Dataset records
-- pv_equiv track=rewrite | github.com/pilukarts/AIFinantialAnalysis | ai_financial_sentiment/ai_financial_sentiment/src/sentiment_analyzer.py | preprocess_text
-- ===== SOURCE A (Python) =====
-- def preprocess_text(text: str) -> str:
--     """Clean and preprocess financial text"""
--     if not isinstance(text, str):
--         return ""
--
--     # Basic cleaning
--     text = text.lower()
--     text = ' '.join(text.split())  # Remove extra whitespace
--
--     # Financial specific preprocessing
--     financial_abbreviations = {
--         'q1': 'quarter 1',
--         'q2': 'quarter 2',
--         'q3': 'quarter 3',
--         'q4': 'quarter 4',
--         'yoy': 'year over year',
--         'qoq': 'quarter over quarter'
--     }
--
--     for abbr, full_form in financial_abbreviations.items():
--         text = text.replace(abbr, full_form)
--
--     return text
-- ===== SOURCE B (Python) =====
-- def preprocess_text(text: str) -> str:
--     """Clean and preprocess financial text (fused single-scan re-implementation)."""
--     if not isinstance(text, str):
--         return ""
--
--     text = ' '.join(text.lower().split())
--
--     # q1..q4 and yoy never overlap each other and their expansions never create a
--     # new occurrence, so A's five successive replace passes equal ONE left-to-right scan.
--     five = {
--         'q1': 'quarter 1',
--         'q2': 'quarter 2',
--         'q3': 'quarter 3',
--         'q4': 'quarter 4',
--         'yoy': 'year over year',
--     }
--     out = []
--     i = 0
--     n = len(text)
--     while i < n:
--         for abbr, full in five.items():
--             if text.startswith(abbr, i):
--                 out.append(full)
--                 i += len(abbr)
--                 break
--         else:
--             out.append(text[i])
--             i += 1
--     # 'qoq' interacts with the expansions above, so it is replaced last, as in A.
--     return ''.join(out).replace('qoq', 'quarter over quarter')
-- ===== Notes on version B (the rewrite author's own statement) =====
-- stated objective: alternative
-- what changed: B fuses A's first five full-string str.replace passes (q1..q4, yoy, which never overlap each other and whose expansions create no new match) into one left-to-right index scan, followed by the single remaining qoq replace, so the text is traversed twice instead of six times.
import Mathlib
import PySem
-- ===== VERDICT (by name: the statement is the Claim_ definition above) =====
theorem update_string_brace_py_spec : Claim_equal_update_string_brace_py := by
  intro line ins sc bc _hDom hPre
  unfold Spec_update_string_brace_py update_string_brace_py update_string_brace_py_alt
  refine pv_main line.toList.length line.toList le_rfl ins sc bc ?_
  intro hins
  rcases hPre hins with h | h
  · exact Or.inl h
  · right
    intro hinf
    rw [show PySem.Str.isIn sc line = true from ?_] at h
    · cases h
    · exact (PySem.Str.isIn_iff_infix sc line).2 hinf
-- pv_equiv track=rewrite | github.com/jmelot/lodc | clean_2023_data.py | get_canonical_row
-- ===== SOURCE A (Python) =====
-- def get_canonical_row(rows: list) -> dict:
--     """
--
--     :param rows:
--     :return:
--     """
--     best_row = {}
--     for row in rows:
--         row_copy = {k: v for k, v in row.items()}
--         for k in row:
--             if not row[k]:
--                 row_copy.pop(k)
--         best_row.update(row_copy)
--     return best_row
-- ===== SOURCE B (Python) =====
-- def get_canonical_row(rows: list) -> dict:
--     # Two-phase alternative: first record, in order of first truthy appearance,
--     # every key that ever carries a truthy value; then a single backward pass
--     # keeps, per key, the first truthy value seen (= the last truthy value in
--     # forward order).  No per-row copies, nothing is ever overwritten, and the
--     # input rows are not mutated.
--     keys = {}
--     for row in rows:
--         for k, v in row.items():
--             if v and k not in keys:
--                 keys[k] = v
--     last = {}
--     for row in reversed(rows):
--         for k, v in row.items():
--             if v and k not in last:
--                 last[k] = v
--     result = {}
--     for k in keys:
--         if k in last:
--             result[k] = last[k]
--     return result
-- ===== Notes on version B (the rewrite author's own statement) =====
-- stated objective: alternative
-- what changed: B replaces A's forward copy-drop-empties-overwrite merge with a two-phase algorithm: a forward pass recording the keys in order of first truthy appearance, then a single backward pass that keeps the first truthy value seen per key (= the last truthy value forward); nothing is copied per row and nothing is ever overwritten.
import Mathlib
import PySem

Your goal
Looking at the data above, return every line from the one with "intro line ins sc bc _hDom hPre" down to the one with "v for k, v in", exactly and inclusively.

Output of the exercise
  intro line ins sc bc _hDom hPre
  unfold Spec_update_string_brace_py update_string_brace_py update_string_brace_py_alt
  refine pv_main line.toList.length line.toList le_rfl ins sc bc ?_
  intro hins
  rcases hPre hins with h | h
  · exact Or.inl h
  · right
    intro hinf
    rw [show PySem.Str.isIn sc line = true from ?_] at h
    · cases h
    · exact (PySem.Str.isIn_iff_infix sc line).2 hinf
-- pv_equiv track=rewrite | github.com/jmelot/lodc | clean_2023_data.py | get_canonical_row
-- ===== SOURCE A (Python) =====
-- def get_canonical_row(rows: list) -> dict:
--     """
--
--     :param rows:
--     :return:
--     """
--     best_row = {}
--     for row in rows:
--         row_copy = {k: v for k, v in row.items()}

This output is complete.